Url is required At C:\ProgramData\Jenkins\jenkins-agent.ps1:26 char:122

if setting the var then this is what i get:

kubectl logs -c jnlp -f k8s-test-536-00mtt-vrgql-ddkm4 -n jenkins

option "-direct (-directConnection)" cannot be used with the option(s) [-url, -t unnel] java -jar agent.jar [options...] -agentLog FILE : Local agent error log destination (overrides workDir) -cert VAL : Specify additional X.509 encoded PEM certificates to trust when connecting to Jenkins root URLs. If starting with @ then the remainder is assumed to be the name of the certificate file to read. -credentials USER:PASSWORD : HTTP BASIC AUTH header to pass in for making HTTP requests. -direct (-directConnection) HOST:PORT : Connect directly to this TCP agent port, skipping the HTTP(S) connection parameter download. For example, "myjenkins:50000".

gfrid commented 2 years ago

problem is solved only by using WebSockets

dduportal commented 1 year ago

Thanks @gfrid for explaining how to fix the issue!

slide commented 1 year ago

@dduportal I don't think that using websockets will work for everyone, so I don't think this is resolved.

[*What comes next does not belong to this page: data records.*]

-- pv_equiv track=rewrite | github.com/ikr/algo-practice | hackerrank/Crossword_Puzzle/solution.py | word_placings_from_line
-- ===== SOURCE A (Python) =====
-- def word_placings_from_line(line, origin_place, places_delta):
--     result = []
--     current = []
--     for i in range(len(line)):
--         if line[i] == '-':
--             dr, dc = map(lambda x: x * i, places_delta)
--             current.append((origin_place[0] + dr, origin_place[1] + dc))
--         else:
--             if len(current) > 1:
--                 result.append(tuple(current))
--             current = []
--     if len(current) > 1:
--         result.append(tuple(current))
--     return tuple(result)
-- ===== SOURCE B (Python) =====
-- def word_placings_from_line(line, origin_place, places_delta):
--     # Two-pointer run scanner: find each maximal run of dashes, keep runs of
--     # length > 1, and map absolute indices to coordinates.
--     words = []
--     n = len(line)
--     i = 0
--     while i < n:
--         if line[i] == '-':
--             j = i + 1
--             while j < n and line[j] == '-':
--                 j += 1
--             if j - i > 1:
--                 words.append(tuple((origin_place[0] + places_delta[0] * k,
--                                     origin_place[1] + places_delta[1] * k)
--                                    for k in range(i, j)))
--             i = j
--         else:
--             i += 1
--     return tuple(words)
-- ===== Notes on version B (the rewrite author's own statement) =====
-- stated objective: alternative
-- what changed: Replaces A's stateful char-by-char accumulator (pending 'current' list flushed on non-dash and at end) with a two-pointer scanner that locates each maximal dash run [i,j) and maps range(i,j) to coordinates directly.
import Mathlib
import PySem

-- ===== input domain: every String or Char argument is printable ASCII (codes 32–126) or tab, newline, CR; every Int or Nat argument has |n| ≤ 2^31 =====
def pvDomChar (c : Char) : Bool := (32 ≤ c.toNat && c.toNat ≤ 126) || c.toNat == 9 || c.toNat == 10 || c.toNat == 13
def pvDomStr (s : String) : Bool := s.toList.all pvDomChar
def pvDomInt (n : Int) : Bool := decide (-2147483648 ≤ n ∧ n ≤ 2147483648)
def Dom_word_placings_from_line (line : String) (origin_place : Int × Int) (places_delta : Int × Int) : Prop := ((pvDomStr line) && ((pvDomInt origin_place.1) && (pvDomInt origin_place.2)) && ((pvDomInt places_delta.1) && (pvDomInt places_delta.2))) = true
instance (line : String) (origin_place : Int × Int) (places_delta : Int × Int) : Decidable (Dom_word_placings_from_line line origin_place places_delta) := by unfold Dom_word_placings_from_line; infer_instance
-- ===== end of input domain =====

-- B replaces A's stateful char-by-char accumulator by a two-pointer maximal-dash-run
-- scanner (alternative decomposition, same O(n) cost).

-- ===== PORT A =====
-- coordinate of blank cell at absolute index i (A computes this inline via map)
def pvCoord (origin_place places_delta : Int × Int) (i : Int) : Int × Int :=
  (origin_place.1 + places_delta.1 * i, origin_place.2 + places_delta.2 * i)

-- one iteration of A's for-loop: state = (result, current)
def pvAStep (origin_place places_delta : Int × Int)
    (st : List (List (Int × Int)) × List (Int × Int)) (p : Int × Char) :
    List (List (Int × Int)) × List (Int × Int) :=
  if p.2 = '-' then (st.1, st.2 ++ [pvCoord origin_place places_delta p.1])
  else if 1 < st.2.length then (st.1 ++ [st.2], []) else (st.1, [])

-- 'for i in range(len(line)): line[i] …' ported as a fold over the (index, char)
-- enumeration of the string — exact, since every index of the range is in bounds.
def word_placings_from_line (line : String) (origin_place : Int × Int) (places_delta : Int × Int) : List (List (Int × Int)) :=
  let st := (PySem.List.enumerate line.toList 0).foldl (pvAStep origin_place places_delta) ([], [])
  if 1 < st.2.length then st.1 ++ [st.2] else st.1

-- ===== PORT B =====
-- B's inner 'while j < n and line[j] == "-"': number of leading dashes
def pvDashCount : List Char → Nat
  | [] => 0
  | c :: rest => if c = '-' then pvDashCount rest + 1 else 0

-- B's outer while-loop: at a dash, take the whole maximal run [i, i+m), emit it
-- if m > 1, and resume after the run; otherwise advance one position.
def pvAltGo (origin_place places_delta : Int × Int) (cs : List Char) (i : Int) : List (List (Int × Int)) :=
  match cs with
  | [] => []
  | c :: rest =>
    if c = '-' then
      let m := pvDashCount rest + 1
      let word := (List.range m).map (fun (k : Nat) => pvCoord origin_place places_delta (i + (k : Int)))
      let tl := pvAltGo origin_place places_delta (rest.drop (m - 1)) (i + m)
      if 1 < m then word :: tl else tl
    else pvAltGo origin_place places_delta rest (i + 1)
termination_by cs.length
decreasing_by
  all_goals simp [List.length_drop]

def word_placings_from_line_alt (line : String) (origin_place : Int × Int) (places_delta : Int × Int) : List (List (Int × Int)) :=
  pvAltGo origin_place places_delta line.toList 0

-- ===== PRECONDITION & SPEC =====
def Spec_word_placings_from_line (line : String) (origin_place : Int × Int) (places_delta : Int × Int) (out : List (List (Int × Int))) : Prop := out = word_placings_from_line_alt line origin_place places_delta
instance (line : String) (origin_place : Int × Int) (places_delta : Int × Int) (out : List (List (Int × Int))) : Decidable (Spec_word_placings_from_line line origin_place places_delta out) := by unfold Spec_word_placings_from_line; infer_instance

-- ===== CLAIM (what is proved, stated in full; the proofs are below) =====
def Claim_equal_word_placings_from_line : Prop := ∀ (line : String) (origin_place : Int × Int) (places_delta : Int × Int), Dom_word_placings_from_line line origin_place places_delta → Spec_word_placings_from_line line origin_place places_delta (word_placings_from_line line origin_place places_delta)

-- ===== LEMMAS AND PROOFS =====

-- flush of A's pending 'current' list
def pvFlush (cur : List (Int × Int)) : List (List (Int × Int)) :=
  if 1 < cur.length then [cur] else []

-- characterisation of the rest of A's run, given pending accumulator 'cur'
def pvE (o d : Int × Int) (cur : List (Int × Int)) (cs : List Char) (i : Int) : List (List (Int × Int)) :=
  match cs with
  | [] => pvFlush cur
  | c :: rest =>
    if c = '-' then pvE o d (cur ++ [pvCoord o d i]) rest (i + 1)
    else pvFlush cur ++ pvE o d [] rest (i + 1)

theorem pvAltGo_nil (o d : Int × Int) (i : Int) : pvAltGo o d [] i = [] := by
  rw [pvAltGo.eq_def]

theorem pvAltGo_cons (o d : Int × Int) (c : Char) (rest : List Char) (i : Int) :
    pvAltGo o d (c :: rest) i =
      if c = '-' then
        (let m := pvDashCount rest + 1
         let word := (List.range m).map (fun (k : Nat) => pvCoord o d (i + (k : Int)))
         let tl := pvAltGo o d (rest.drop (m - 1)) (i + m)
         if 1 < m then word :: tl else tl)
      else pvAltGo o d rest (i + 1) := by
  rw [pvAltGo.eq_def]

theorem foldA_eq_pvE (o d : Int × Int) (cs : List Char) :
    ∀ (i : Int) (res : List (List (Int × Int))) (cur : List (Int × Int)),
    (let st := (PySem.List.enumerate cs i).foldl (pvAStep o d) (res, cur)
     if 1 < st.2.length then st.1 ++ [st.2] else st.1) = res ++ pvE o d cur cs i := by
  induction cs with
  | nil =>
    intro i res cur
    simp only [PySem.List.enumerate_nil, List.foldl_nil, pvE, pvFlush]
    split_ifs <;> simp
  | cons c rest ih =>
    intro i res cur
    simp only [PySem.List.enumerate_cons, List.foldl_cons, pvE]
    by_cases hc : c = '-'
    · simp only [pvAStep, hc]
      exact ih (i + 1) res (cur ++ [pvCoord o d i])
    · simp only [pvAStep, hc, if_false]
      by_cases hl : 1 < cur.length
      · simp only [if_pos hl]
        rw [ih (i + 1) (res ++ [cur]) []]
        simp [pvFlush, hl]
      · simp only [if_neg hl]
        rw [ih (i + 1) res []]
        simp [pvFlush, hl]

theorem pvE_run (o d : Int × Int) (cs : List Char) :
    ∀ (i : Int) (acc : List (Int × Int)),
    pvE o d acc cs i =
      pvFlush (acc ++ (List.range (pvDashCount cs)).map (fun (k : Nat) => pvCoord o d (i + (k : Int))))
        ++ pvE o d [] (cs.drop (pvDashCount cs)) (i + (pvDashCount cs : Int)) := by
  induction cs with
  | nil => intro i acc; simp [pvE, pvDashCount, pvFlush]
  | cons c rest ih =>
    intro i acc
    by_cases hc : c = '-'
    · subst hc
      have h1 : pvE o d acc ('-' :: rest) i = pvE o d (acc ++ [pvCoord o d i]) rest (i + 1) := by
        simp [pvE]
      have hm : pvDashCount ('-' :: rest) = pvDashCount rest + 1 := by simp [pvDashCount]
      rw [h1, ih (i + 1) (acc ++ [pvCoord o d i]), hm]
      have hrange : (List.range (pvDashCount rest + 1)).map (fun (k : Nat) => pvCoord o d (i + (k : Int)))
          = pvCoord o d i :: (List.range (pvDashCount rest)).map (fun (k : Nat) => pvCoord o d ((i + 1) + (k : Int))) := by
        rw [List.range_succ_eq_map]
        simp only [List.map_cons, List.map_map, Nat.cast_zero, add_zero]
        exact congr_arg₂ List.cons rfl (List.map_congr_left fun k _ => by
          simp only [Function.comp_apply]
          congr 1
          push_cast
          ring)
      rw [hrange]
      have hidx : i + ((pvDashCount rest + 1 : Nat) : Int) = i + 1 + (pvDashCount rest : Int) := by
        push_cast; ring
      rw [hidx]
      simp only [List.drop_succ_cons]
      congr 1
      congr 1
      simp
    · have hm : pvDashCount (c :: rest) = 0 := by simp [pvDashCount, hc]
      simp [pvE, hc, hm, pvFlush]

theorem pvE_eq_altGo (o d : Int × Int) :
    ∀ (n : Nat) (cs : List Char), cs.length ≤ n → ∀ i,
    pvE o d [] cs i = pvAltGo o d cs i := by
  intro n
  induction n with
  | zero =>
    intro cs hcs i
    have : cs = [] := List.length_eq_zero_iff.mp (Nat.le_zero.mp hcs)
    subst this; simp [pvE, pvFlush, pvAltGo_nil]
  | succ n ih =>
    intro cs hcs i
    match cs with
    | [] => simp [pvE, pvFlush, pvAltGo_nil]
    | c :: rest =>
      by_cases hc : c = '-'
      · subst hc
        rw [pvE_run o d ('-' :: rest) i []]
        have hm : pvDashCount ('-' :: rest) = pvDashCount rest + 1 := by simp [pvDashCount]
        rw [pvAltGo_cons]
        have hdrop : ('-' :: rest).drop (pvDashCount rest + 1) = rest.drop (pvDashCount rest + 1 - 1) := by
          simp
        rw [hm, hdrop, ih (rest.drop (pvDashCount rest + 1 - 1)) (by simp at hcs ⊢; omega) _]
        simp only [if_true, pvFlush, List.nil_append, List.length_map, List.length_range]
        split_ifs with h
        · simp
        · simp
      · rw [pvAltGo_cons]
        simp only [if_neg hc]
        have h2 : pvE o d [] (c :: rest) i = pvE o d [] rest (i + 1) := by
          simp [pvE, hc, pvFlush]
        rw [h2, ih rest (by simp at hcs; omega) (i + 1)]

-- ===== VERDICT (by name: the statement is the Claim_ definition above) =====
theorem word_placings_from_line_spec : Claim_equal_word_placings_from_line := by
  intro line o d _
  unfold Spec_word_placings_from_line word_placings_from_line word_placings_from_line_alt
  rw [foldA_eq_pvE o d line.toList 0 [] []]
  rw [pvE_eq_altGo o d line.toList.length line.toList (le_refl _) 0]
  simp
-- pv_equiv track=rewrite | github.com/r-log/github-code-reviewer | tests/fixtures/sample_files/bad_code.py | calculate_SOMETHING
-- ===== SOURCE A (Python) =====
-- def calculate_SOMETHING(inpt):
--     Output = []
--     # Nested loops with complex logic
--     for i in inpt:
--         for j in inpt:
--             if i > j:
--                 if i - j > 10:
--                     Output.append(i)
--     return Output
-- ===== SOURCE B (Python) =====
-- def calculate_SOMETHING(inpt):
--     s = sorted(inpt)
--     out = []
--     for i in inpt:
--         # binary search: number of elements of s (sorted) strictly below i - 10
--         lo, hi = 0, len(s)
--         while lo < hi:
--             mid = (lo + hi) // 2
--             if s[mid] < i - 10:
--                 lo = mid + 1
--             else:
--                 hi = mid
--         out += [i] * lo
--     return out
-- ===== Notes on version B (the rewrite author's own statement) =====
-- stated objective: alternative
-- what changed: Replaces the quadratic nested scan with a sorted copy and a per-element binary search counting values below i-10, appending i that many times at once; counting is O(n log n) but the output itself can be quadratic in size, so overall cost is output-bound (measured ~2-3x faster constant, not confirmed at the largest size).
import Mathlib
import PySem

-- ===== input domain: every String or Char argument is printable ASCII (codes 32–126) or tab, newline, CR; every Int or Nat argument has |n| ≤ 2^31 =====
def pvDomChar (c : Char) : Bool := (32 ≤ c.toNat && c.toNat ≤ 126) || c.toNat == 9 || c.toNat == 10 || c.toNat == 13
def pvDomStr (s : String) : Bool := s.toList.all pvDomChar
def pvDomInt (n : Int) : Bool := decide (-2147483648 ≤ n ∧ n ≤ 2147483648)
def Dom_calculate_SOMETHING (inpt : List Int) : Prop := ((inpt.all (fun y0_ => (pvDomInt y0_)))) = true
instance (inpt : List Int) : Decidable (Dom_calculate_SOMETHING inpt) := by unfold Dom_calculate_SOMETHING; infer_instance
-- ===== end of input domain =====

-- B replaces A's quadratic nested scan by a sorted copy plus one binary search per element, appending each i in one block (alternative algorithm; total cost is bounded below by the output size).

-- ===== PORT A =====
def calculate_SOMETHING (inpt : List Int) : List Int :=
  inpt.foldl (fun O i =>
    inpt.foldl (fun O j =>
      if i > j then (if i - j > 10 then O ++ [i] else O) else O) O) []

-- ===== PORT B =====
-- Source B's hand-written while-loop binary search (lo, hi over s)
def blLoop (s : List Int) (x : Int) (lo hi : Nat) : Nat :=
  if lo < hi then
    let mid := (lo + hi) / 2
    if s.getD mid 0 < x then blLoop s x (mid + 1) hi else blLoop s x lo mid
  else lo
termination_by hi - lo
decreasing_by all_goals omega

def calculate_SOMETHING_alt (inpt : List Int) : List Int :=
  let s := PySem.List.sorted inpt (fun x => x) false
  inpt.foldl (fun out i =>
    out ++ List.replicate (blLoop s (i - 10) 0 s.length) i) []

-- ===== PRECONDITION & SPEC =====
def Spec_calculate_SOMETHING (inpt : List Int) (out : List Int) : Prop := out = calculate_SOMETHING_alt inpt
instance (inpt : List Int) (out : List Int) : Decidable (Spec_calculate_SOMETHING inpt out) := by unfold Spec_calculate_SOMETHING; infer_instance

-- ===== CLAIM (what is proved, stated in full; the proofs are below) =====
def Claim_equal_calculate_SOMETHING : Prop := ∀ (inpt : List Int), Dom_calculate_SOMETHING inpt → Spec_calculate_SOMETHING inpt (calculate_SOMETHING inpt)

-- ===== LEMMAS AND PROOFS =====

-- countP of a list all of whose first k positions satisfy p and the rest do not is k
theorem pv_countP_split (s : List Int) (p : Int → Bool) (k : Nat) (hk : k ≤ s.length)
    (h1 : ∀ (j : Nat) (hj : j < s.length), j < k → p s[j])
    (h2 : ∀ (j : Nat) (hj : j < s.length), k ≤ j → ¬ p s[j]) :
    s.countP p = k := by
  induction s generalizing k with
  | nil => simpa using hk.antisymm (Nat.zero_le k) |>.symm ▸ by simp [List.countP]
  | cons a t ih =>
    cases k with
    | zero =>
      have ha : ¬ p a := h2 0 (by simp) (Nat.le_refl 0)
      have : t.countP p = 0 := by
        rw [List.countP_eq_zero]
        intro b hb
        obtain ⟨j, hj, rfl⟩ := List.mem_iff_getElem.1 hb
        exact h2 (j + 1) (by simpa using Nat.succ_lt_succ hj) (Nat.zero_le _)
      simp [List.countP_cons, ha, this]
    | succ k' =>
      have ha : p a := h1 0 (by simp) (Nat.succ_pos _)
      have ht : t.countP p = k' := by
        refine ih k' (by simpa using hk) ?_ ?_
        · intro j hj hjk
          exact h1 (j + 1) (by simpa using Nat.succ_lt_succ hj) (Nat.succ_lt_succ hjk)
        · intro j hj hjk
          exact h2 (j + 1) (by simpa using Nat.succ_lt_succ hj) (Nat.succ_le_succ hjk)
      simp [List.countP_cons, ha, ht]

-- the binary-search loop computes, on a sorted list, the count of elements below x
theorem pv_blLoop_count (s : List Int) (x : Int) (hs : s.Pairwise (· ≤ ·)) :
    ∀ (n lo hi : Nat), hi - lo ≤ n → lo ≤ hi → hi ≤ s.length →
    (∀ (j : Nat) (hj : j < s.length), j < lo → s[j] < x) →
    (∀ (j : Nat) (hj : j < s.length), hi ≤ j → ¬ s[j] < x) →
    blLoop s x lo hi = s.countP (fun a => decide (a < x)) := by
  have hmono : ∀ (p q : Nat) (hp : p < s.length) (hq : q < s.length), p ≤ q → s[p] ≤ s[q] := by
    intro p q hp hq hpq
    rcases Nat.lt_or_ge p q with h | h
    · exact (List.pairwise_iff_getElem.1 hs) p q hp hq h
    · have : p = q := Nat.le_antisymm hpq h
      subst this; exact le_refl _
  have base : ∀ (lo : Nat), lo ≤ s.length →
      (∀ (j : Nat) (hj : j < s.length), j < lo → s[j] < x) →
      (∀ (j : Nat) (hj : j < s.length), lo ≤ j → ¬ s[j] < x) →
      blLoop s x lo lo = s.countP (fun a => decide (a < x)) := by
    intro lo hlen hlow hhigh
    rw [blLoop]
    simp only [Nat.lt_irrefl, if_false]
    exact (pv_countP_split s _ lo hlen
      (fun j hj hjk => by simpa using hlow j hj hjk)
      (fun j hj hjk => by simpa using hhigh j hj hjk)).symm
  intro n
  induction n with
  | zero =>
    intro lo hi hn hle hhi hlow hhigh
    have : lo = hi := by omega
    subst this
    exact base lo hhi hlow hhigh
  | succ n ih =>
    intro lo hi hn hle hhi hlow hhigh
    by_cases h : lo < hi
    · have hmidlt : (lo + hi) / 2 < hi := by omega
      have hmidge : lo ≤ (lo + hi) / 2 := by omega
      have hmlen : (lo + hi) / 2 < s.length := lt_of_lt_of_le hmidlt hhi
      have hget : s.getD ((lo + hi) / 2) 0 = s[(lo + hi) / 2] := List.getD_eq_getElem s 0 hmlen
      rw [blLoop]
      simp only [h, if_true]
      by_cases hc : s.getD ((lo + hi) / 2) 0 < x
      · simp only [hc, if_true]
        refine ih ((lo + hi) / 2 + 1) hi (by omega) (by omega) hhi ?_ hhigh
        intro j hj hjlt
        rcases Nat.lt_or_ge j lo with h' | h'
        · exact hlow j hj h'
        · calc s[j] ≤ s[(lo + hi) / 2] := hmono j _ hj hmlen (by omega)
            _ < x := by rwa [hget] at hc
      · simp only [hc, if_false]
        refine ih lo ((lo + hi) / 2) (by omega) hmidge (le_of_lt hmlen) hlow ?_
        intro j hj hjge hlt
        have : s[(lo + hi) / 2] ≤ s[j] := hmono _ j hmlen hj hjge
        rw [hget] at hc
        exact hc (lt_of_le_of_lt this hlt)
    · have : lo = hi := by omega
      subst this
      exact base lo hhi hlow hhigh

-- A's inner loop appends i once per element below i - 10
theorem pv_inner (i : Int) (l : List Int) : ∀ acc : List Int,
    l.foldl (fun O j => if i > j then (if i - j > 10 then O ++ [i] else O) else O) acc
      = acc ++ List.replicate (l.countP (fun j => decide (j < i - 10))) i := by
  induction l with
  | nil => intro acc; simp
  | cons j t ih =>
    intro acc
    by_cases hp : j < i - 10
    · have h1 : i > j := by omega
      have h2 : i - j > 10 := by omega
      simp only [List.foldl_cons, h1, h2, if_true, List.countP_cons, hp, decide_true]
      rw [ih (acc ++ [i])]
      simp [List.replicate_succ, List.append_assoc]
    · have hstep : (if i > j then (if i - j > 10 then acc ++ [i] else acc) else acc) = acc := by
        split_ifs <;> first | rfl | omega
      simp only [List.foldl_cons, hstep, List.countP_cons, hp, decide_false]
      rw [ih acc]
      simp

-- B's per-element count equals A's: the binary search on the sorted copy counts elements of inpt below x
theorem pv_count_eq (inpt : List Int) (x : Int) :
    blLoop (PySem.List.sorted inpt (fun y => y) false) x 0
        (PySem.List.sorted inpt (fun y => y) false).length
      = inpt.countP (fun a => decide (a < x)) := by
  set s := PySem.List.sorted inpt (fun y => y) false with hsdef
  have hs : s.Pairwise (· ≤ ·) := by
    have := PySem.List.sorted_pairwise (xs := inpt) (key := fun y => y)
    simpa [hsdef] using this
  have hperm : s.Perm inpt := PySem.List.sorted_perm inpt (fun y => y) false
  rw [pv_blLoop_count s x hs s.length 0 s.length (by omega) (Nat.zero_le _) (le_refl _)
      (fun j hj hjk => absurd hjk (Nat.not_lt_zero j))
      (fun j hj hjk => absurd hj (by omega))]
  exact hperm.countP_eq _

-- ===== VERDICT (by name: the statement is the Claim_ definition above) =====
theorem calculate_SOMETHING_spec : Claim_equal_calculate_SOMETHING := by
  intro inpt _
  unfold Spec_calculate_SOMETHING calculate_SOMETHING calculate_SOMETHING_alt
  have hstep : (fun (O : List Int) (i : Int) =>
      inpt.foldl (fun O j => if i > j then (if i - j > 10 then O ++ [i] else O) else O) O)
    = (fun (out : List Int) (i : Int) =>
      out ++ List.replicate (blLoop (PySem.List.sorted inpt (fun x => x) false) (i - 10) 0
        (PySem.List.sorted inpt (fun x => x) false).length) i) := by
    funext O i
    rw [pv_inner i inpt O, pv_count_eq inpt (i - 10)]
  rw [hstep]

dduportal commented 1 year ago

Hello @gfrid @slide do you still see the issue with the latest images?

slide commented 1 year ago

I would need to go back and test this more, I don't think I was able to reproduce it.

dduportal commented 1 year ago

Is this problem still present? Asking as no answer back from the reporter and I can't reproduce it on the Jenkins infra's Windows machines.